Bill Cosby's Lawyer Speaks Out: The Media Vilification Has to Stop
11/21/2014 AT 10:45 PM EST
"The new, never-before-heard claims from women who have come forward in the past two weeks with unsubstantiated, fantastical stories about things they say occurred 30, 40 or even 50 years ago have escalated past the point of absurdity," said attorney Martin Singer in a statement.
"These brand new claims about alleged decades-old events are becoming increasingly ridiculous, and it is completely illogical that so many people would have said nothing, done nothing and made no reports to law enforcement or asserted civil claims if they thought they had been assaulted over a span of so many years.
"Lawsuits are filed against people in the public eye every day," Singer continued. "There has never been a shortage of lawyers willing to represent people with claims against rich, powerful men, so it makes no sense that not one of these new women who just came forward for the first time now ever asserted a legal claim back at the time they alleged they had been sexually assaulted. This situation is an unprecedented example of the media's breakneck rush to run stories without any corroboration or adherence to traditional journalistic standards … It is long past time for this media villification of Mr. Cosby to stop."
Though Cosby's future job prospects look increasingly grim – AP reports that several more venues in Oklahoma, Nevada, Illinois and Arizona, among others, announced they were scrapping plans to host his concerts – the 77-year-old comedian broke his silence Friday by telling a Florida newspaper that he shouldn't have to defend himself against "innuendos."
"I know people are tired of me not saying anything," Cosby told the newspaper. "People should fact check. People shouldn't have to go through that and shouldn't answer to innuendos."

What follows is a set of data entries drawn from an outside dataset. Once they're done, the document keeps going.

-- pv_equiv track=rewrite | github.com/Cyril-44/C-Cpp | templates/LyndonDivide_duval.py | duval
-- ===== SOURCE A (Python) =====
-- def duval(s):
--     n, i = len(s), 0
--     factorization = []
--     while i < n:
--         j, k = i + 1, i
--         while j < n and s[k] <= s[j]:
--             if s[k] < s[j]:
--                 k = i
--             else:
--                 k += 1
--             j += 1
--         while i <= k:
--             factorization.append(s[i : i + j - k])
--             i += j - k
--     return factorization
-- ===== SOURCE B (Python) =====
-- def _is_lyndon(w):
--     return all(w < w[x:] for x in range(1, len(w)))
--
--
-- def duval(s):
--     n = len(s)
--     factorization = []
--     i = 0
--     while i < n:
--         L = n - i
--         while L > 1 and not _is_lyndon(s[i : i + L]):
--             L -= 1
--         factorization.append(s[i : i + L])
--         i += L
--     return factorization
-- ===== Notes on version B (the rewrite author's own statement) =====
-- stated objective: alternative
-- what changed: Replaces Duval's single incremental pass (tracking the candidate period with indices j,k and emitting a run of factors per inner-loop exit) by the naive greedy: at each position scan candidate lengths downward and take the longest prefix that passes a direct definitional Lyndon test (string strictly smaller than all its proper suffixes, via slicing).
import Mathlib
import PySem

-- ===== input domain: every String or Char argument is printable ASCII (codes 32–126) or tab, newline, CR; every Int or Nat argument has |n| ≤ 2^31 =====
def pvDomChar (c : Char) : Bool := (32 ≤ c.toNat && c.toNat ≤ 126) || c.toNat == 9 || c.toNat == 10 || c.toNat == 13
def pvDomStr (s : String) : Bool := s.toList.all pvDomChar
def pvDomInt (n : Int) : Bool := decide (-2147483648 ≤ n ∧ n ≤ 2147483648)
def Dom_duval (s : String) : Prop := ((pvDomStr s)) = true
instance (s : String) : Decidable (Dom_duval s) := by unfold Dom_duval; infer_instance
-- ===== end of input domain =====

As accusers continued to surface – the most recent one is Beth Ferrier, though her accusations aren't new; she was Jane Doe #5 in Andrea Constand's 2006 civil suit against Cosby – the comedian took the stage in Melbourne, Florida, and was met with a standing ovation. (Before the show began, a single photo of Cosby with the late Nelson Mandela was projected on the stage.)
During his 90-minute show (in which he wore a sweatshirt that read "HELLO FRIEND"), Cosby waxed on about his youth – how he once stole money from the church offering plate to buy ice cream and how his uncle was the one to explain where babies came from.

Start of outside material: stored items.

-- pv_equiv track=rewrite | github.com/pca006132/command-block-simulator | run_command.py | parse_selector
-- ===== SOURCE A (Python) =====
-- def parse_selector(selector):
--     arguments = selector[3:-1].split(',')
--     name = ''
--     tag = None
--     for i in arguments:
--         if i.startswith('name='):
--             name = i[5:]
--         elif i.startswith('tag='):
--             tag = i[4:]
--     return name, tag
-- ===== SOURCE B (Python) =====
-- def parse_selector(selector):
--     d = {}
--     for arg in selector[3:-1].split(','):
--         parts = arg.split('=', 1)
--         if len(parts) == 2:
--             d[parts[0]] = parts[1]
--     return d.get('name', ''), d.get('tag')
-- ===== Notes on version B (the rewrite author's own statement) =====
-- stated objective: idiomatic
-- what changed: B builds a key->value dict from each comma-separated argument split once at its first equals sign and extracts the two fields by dict lookup with defaults, instead of scanning every argument against two fixed prefixes with accumulator variables.
import Mathlib
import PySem

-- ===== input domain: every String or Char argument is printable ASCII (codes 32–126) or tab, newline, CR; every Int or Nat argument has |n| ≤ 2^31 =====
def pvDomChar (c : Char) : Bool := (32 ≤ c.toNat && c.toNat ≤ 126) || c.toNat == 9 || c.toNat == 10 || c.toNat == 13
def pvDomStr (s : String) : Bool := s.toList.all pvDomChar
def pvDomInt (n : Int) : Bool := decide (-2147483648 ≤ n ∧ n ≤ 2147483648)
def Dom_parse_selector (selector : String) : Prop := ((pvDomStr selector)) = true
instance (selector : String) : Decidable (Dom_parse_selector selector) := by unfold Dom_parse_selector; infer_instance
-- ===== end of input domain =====

-- B builds a key->value dict from split('=',1) of each argument and extracts the two fields by lookup; same cost, more idiomatic.

-- ===== PORT A =====
-- A: slice selector[3:-1], split on ',', scan each argument against the prefixes 'name=' / 'tag='.
def parse_selector (selector : String) : String × Option String :=
  let arguments := PySem.Chars.splitOn (PySem.List.slice selector.toList (some 3) (some (-1))) [',']
  let r := arguments.foldl
    (fun (st : List Char × Option (List Char)) i =>
      if PySem.Chars.startswith i ['n','a','m','e','='] then
        (PySem.List.slice i (some 5) none, st.2)
      else if PySem.Chars.startswith i ['t','a','g','='] then
        (st.1, some (PySem.List.slice i (some 4) none))
      else st)
    (([] : List Char), (none : Option (List Char)))
  (String.ofList r.1, r.2.map String.ofList)

-- ===== PORT B =====
-- B: build a key->value dict from arg.split('=', 1) (only when a separator is present), then look up.
def parse_selector_alt (selector : String) : String × Option String :=
  let arguments := PySem.Chars.splitOn (PySem.List.slice selector.toList (some 3) (some (-1))) [',']
  let d := arguments.foldl
    (fun (d : PySem.Dict (List Char) (List Char)) arg =>
      match PySem.Chars.splitOnMax arg ['='] 1 with
      | [k, v] => d.insert k v
      | _ => d)
    PySem.Dict.empty
  (String.ofList (d.getD ['n','a','m','e'] []),
   (d.get? ['t','a','g']).map String.ofList)

-- ===== PRECONDITION & SPEC =====
def Spec_parse_selector (selector : String) (out : String × Option String) : Prop := out = parse_selector_alt selector
instance (selector : String) (out : String × Option String) : Decidable (Spec_parse_selector selector out) := by unfold Spec_parse_selector; infer_instance

-- ===== CLAIM (what is proved, stated in full; the proofs are below) =====
def Claim_equal_parse_selector : Prop := ∀ (selector : String), Dom_parse_selector selector → Spec_parse_selector selector (parse_selector selector)

-- ===== LEMMAS AND PROOFS =====

-- characterization of splitOnMax _ ['='] 1 (= arg.split('=', 1)), then a fold invariant
-- relating A's accumulator pair to B's dict.
theorem pv_go0 (l : List Char) (fuel : Nat) (cur : List Char) (acc : List (List Char))
    (hf : 0 < fuel) :
    PySem.Chars.splitOnMax.go ['='] fuel 0 l cur acc = ((cur.reverse ++ l) :: acc).reverse := by
  obtain ⟨f, rfl⟩ := Nat.exists_eq_succ_of_ne_zero (Nat.pos_iff_ne_zero.mp hf)
  cases l with
  | nil => simp [PySem.Chars.splitOnMax.go]
  | cons c rest => simp [PySem.Chars.splitOnMax.go]

theorem pv_go1 (l : List Char) : ∀ (fuel : Nat) (cur : List Char) (acc : List (List Char)),
    l.length < fuel →
    PySem.Chars.splitOnMax.go ['='] fuel 1 l cur acc =
      if '=' ∈ l then
        acc.reverse ++ [cur.reverse ++ l.takeWhile (· ≠ '='),
                        l.drop ((l.takeWhile (· ≠ '=')).length + 1)]
      else acc.reverse ++ [cur.reverse ++ l] := by
  induction l with
  | nil =>
    intro fuel cur acc hf
    obtain ⟨f, rfl⟩ := Nat.exists_eq_succ_of_ne_zero (Nat.pos_iff_ne_zero.mp hf)
    simp [PySem.Chars.splitOnMax.go]
  | cons c rest ih =>
    intro fuel cur acc hf
    obtain ⟨f, rfl⟩ : ∃ f, fuel = f + 1 := ⟨fuel - 1, by omega⟩
    have hrest : rest.length < f := by
      simp only [List.length_cons] at hf; omega
    by_cases hc : c = '='
    · subst hc
      simp only [PySem.Chars.splitOnMax.go]
      rw [if_neg (by decide : ¬(1:Nat) = 0)]
      rw [if_pos (by simp [List.isPrefixOf])]
      rw [pv_go0 _ _ _ _ (by omega)]
      simp [List.takeWhile]
    · simp only [PySem.Chars.splitOnMax.go]
      rw [if_neg (by decide : ¬(1:Nat) = 0)]
      rw [if_neg (by simp [List.isPrefixOf]; exact fun h => hc h.symm)]
      rw [ih f (c :: cur) acc hrest]
      by_cases hm : '=' ∈ rest
      · simp [hm, Ne.symm hc, hc]
      · simp [hm, Ne.symm hc]

theorem pv_split1 (i : List Char) :
    PySem.Chars.splitOnMax i ['='] 1 =
      if '=' ∈ i then
        [i.takeWhile (· ≠ '='), i.drop ((i.takeWhile (· ≠ '=')).length + 1)]
      else [i] := by
  unfold PySem.Chars.splitOnMax
  rw [if_neg (by decide : ¬(1:Int) < 0)]
  rw [show ((1:Int).toNat) = 1 from rfl, pv_go1 i (i.length + 1) [] [] (by omega)]
  split <;> simp

theorem pv_takeWhile_decomp (q r : List Char) (hq : '=' ∉ q) :
    (q ++ '='::r).takeWhile (· ≠ '=') = q := by
  induction q with
  | nil => simp
  | cons a q ih =>
    simp only [List.mem_cons, not_or] at hq
    rw [List.cons_append, List.takeWhile_cons,
      if_pos (by simp; exact fun h => hq.1 h.symm), ih hq.2]

theorem pv_drop_decomp (q r : List Char) : (q ++ '='::r).drop (q.length + 1) = r := by
  induction q with
  | nil => simp
  | cons a q ih => simp [ih]

theorem pv_exists_decomp (i : List Char) (h : '=' ∈ i) :
    ∃ q r, i = q ++ '='::r ∧ '=' ∉ q := by
  induction i with
  | nil => simp at h
  | cons c rest ih =>
    by_cases hc : c = '='
    · exact ⟨[], rest, by simp [hc], by simp⟩
    · have h' : '=' ∈ rest := by
        rcases List.mem_cons.mp h with h1 | h1
        · exact absurd h1.symm hc
        · exact h1
      obtain ⟨q, r, rfl, hq⟩ := ih h'
      exact ⟨c :: q, r, rfl, by simp [hq, Ne.symm hc]⟩

theorem pv_prefix_iff (q : List Char) : ∀ (p r : List Char), '=' ∉ q → '=' ∉ p →
    ((p ++ ['=']) <+: (q ++ '='::r) ↔ p = q) := by
  induction q with
  | nil =>
    intro p r _ hp
    cases p with
    | nil => simp
    | cons a p' =>
      simp only [List.mem_cons, not_or] at hp
      simp [List.cons_prefix_cons, Ne.symm hp.1]
  | cons b q' ih =>
    intro p r hq hp
    simp only [List.mem_cons, not_or] at hq
    cases p with
    | nil => simp [List.cons_prefix_cons, hq.1]
    | cons a p' =>
      simp only [List.mem_cons, not_or] at hp
      simp [List.cons_prefix_cons, ih p' r hq.2 hp.2]

theorem pv_split1_decomp (q r : List Char) (hq : '=' ∉ q) :
    PySem.Chars.splitOnMax (q ++ '='::r) ['='] 1 = [q, r] := by
  rw [pv_split1, if_pos (by simp), pv_takeWhile_decomp q r hq]
  rw [pv_drop_decomp]

theorem pv_fold (args : List (List Char)) :
    ∀ (d : PySem.Dict (List Char) (List Char)) (st : List Char × Option (List Char)),
    d.getD ['n','a','m','e'] [] = st.1 → d.get? ['t','a','g'] = st.2 →
    (args.foldl (fun d arg => match PySem.Chars.splitOnMax arg ['='] 1 with
        | [k, v] => d.insert k v
        | _ => d) d).getD ['n','a','m','e'] [] =
      (args.foldl (fun st i =>
        if PySem.Chars.startswith i ['n','a','m','e','='] then (PySem.List.slice i (some 5) none, st.2)
        else if PySem.Chars.startswith i ['t','a','g','='] then (st.1, some (PySem.List.slice i (some 4) none))
        else st) st).1 ∧
    (args.foldl (fun d arg => match PySem.Chars.splitOnMax arg ['='] 1 with
        | [k, v] => d.insert k v
        | _ => d) d).get? ['t','a','g'] =
      (args.foldl (fun st i =>
        if PySem.Chars.startswith i ['n','a','m','e','='] then (PySem.List.slice i (some 5) none, st.2)
        else if PySem.Chars.startswith i ['t','a','g','='] then (st.1, some (PySem.List.slice i (some 4) none))
        else st) st).2 := by
  induction args with
  | nil => intro d st h1 h2; exact ⟨h1, h2⟩
  | cons i rest ih =>
    intro d st h1 h2
    simp only [List.foldl_cons]
    by_cases hm : '=' ∈ i
    · obtain ⟨q, r, rfl, hq⟩ := pv_exists_decomp i hm
      rw [pv_split1_decomp q r hq]
      have hslice5 : PySem.List.slice (q ++ '='::r) (some 5) none = (q ++ '='::r).drop 5 :=
        PySem.List.slice_from _ (by norm_num)
      have hslice4 : PySem.List.slice (q ++ '='::r) (some 4) none = (q ++ '='::r).drop 4 :=
        PySem.List.slice_from _ (by norm_num)
      by_cases hname : q = ['n','a','m','e']
      · subst hname
        rw [if_pos (by
          rw [PySem.Chars.startswith_iff]
          exact (pv_prefix_iff _ _ r hq (by decide)).mpr rfl)]
        apply ih
        · rw [PySem.Dict.getD_insert, if_pos rfl, hslice5]
          exact (pv_drop_decomp ['n','a','m','e'] r).symm
        · rw [PySem.Dict.get?_insert, if_neg (by decide)]
          exact h2
      · rw [if_neg (by
          rw [PySem.Chars.startswith_iff]
          exact fun hpf => hname ((pv_prefix_iff q _ r hq (by decide)).mp hpf).symm)]
        by_cases htag : q = ['t','a','g']
        · subst htag
          rw [if_pos (by
            rw [PySem.Chars.startswith_iff]
            exact (pv_prefix_iff _ _ r hq (by decide)).mpr rfl)]
          apply ih
          · rw [PySem.Dict.getD_insert, if_neg (by decide)]
            exact h1
          · rw [PySem.Dict.get?_insert, if_pos rfl, hslice4]
            exact congrArg some (pv_drop_decomp ['t','a','g'] r).symm
        · rw [if_neg (by
            rw [PySem.Chars.startswith_iff]
            exact fun hpf => htag ((pv_prefix_iff q _ r hq (by decide)).mp hpf).symm)]
          apply ih
          · rw [PySem.Dict.getD_insert, if_neg (fun h => hname h.symm)]
            exact h1
          · rw [PySem.Dict.get?_insert, if_neg (fun h => htag h.symm)]
            exact h2
    · rw [pv_split1 i, if_neg hm]
      have hns : ∀ p : List Char, '=' ∈ p → PySem.Chars.startswith i p = false := by
        intro p hp
        rw [Bool.eq_false_iff]
        intro hs
        rw [PySem.Chars.startswith_iff] at hs
        exact hm (hs.subset hp)
      rw [hns _ (by decide), hns _ (by decide)]
      simp only [Bool.false_eq_true, if_false]
      exact ih d st h1 h2

-- ===== VERDICT (by name: the statement is the Claim_ definition above) =====
theorem parse_selector_spec : Claim_equal_parse_selector := by
  intro selector _
  unfold Spec_parse_selector
  simp only [parse_selector, parse_selector_alt]
  obtain ⟨h1, h2⟩ := pv_fold
    (PySem.Chars.splitOn (PySem.List.slice selector.toList (some 3) (some (-1))) [','])
    PySem.Dict.empty (([] : List Char), (none : Option (List Char)))
    (by rw [PySem.Dict.getD_empty]) (by rw [PySem.Dict.get?_empty])
  rw [h1, h2]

Though a local radio station offered pay ticketgoers to heckle Cosby, there were no disruptions during the show other than one fan yelling, "We love you Bill Cosby!"
Cosby never once mentioned the scandal.
It's unclear what toll, if any, the allegations have taken on Cosby financially. Though NBC scrapped a deal to develop a family comedy with him and Netflix postponed a planned comedy special, a great deal of Cosby's wealth was amassed from his run on NBC's The Cosby Show, which provided the comedian with a six-figure salary on a weekly basis along with a share of the profits when the show went into syndication.
Before the scandal broke, Cosby was reaping financial awards from comedy concerts and commencement speeches, which fetch him up to $100,000 per appearance, according to one course close to the comedian. It seems certain that the days of receiving big TV paychecks are over.
"His career is over. It's done," says one Hollywood crisis expert. "There's no salvation from this. Why would anybody want to go into business with this guy now?"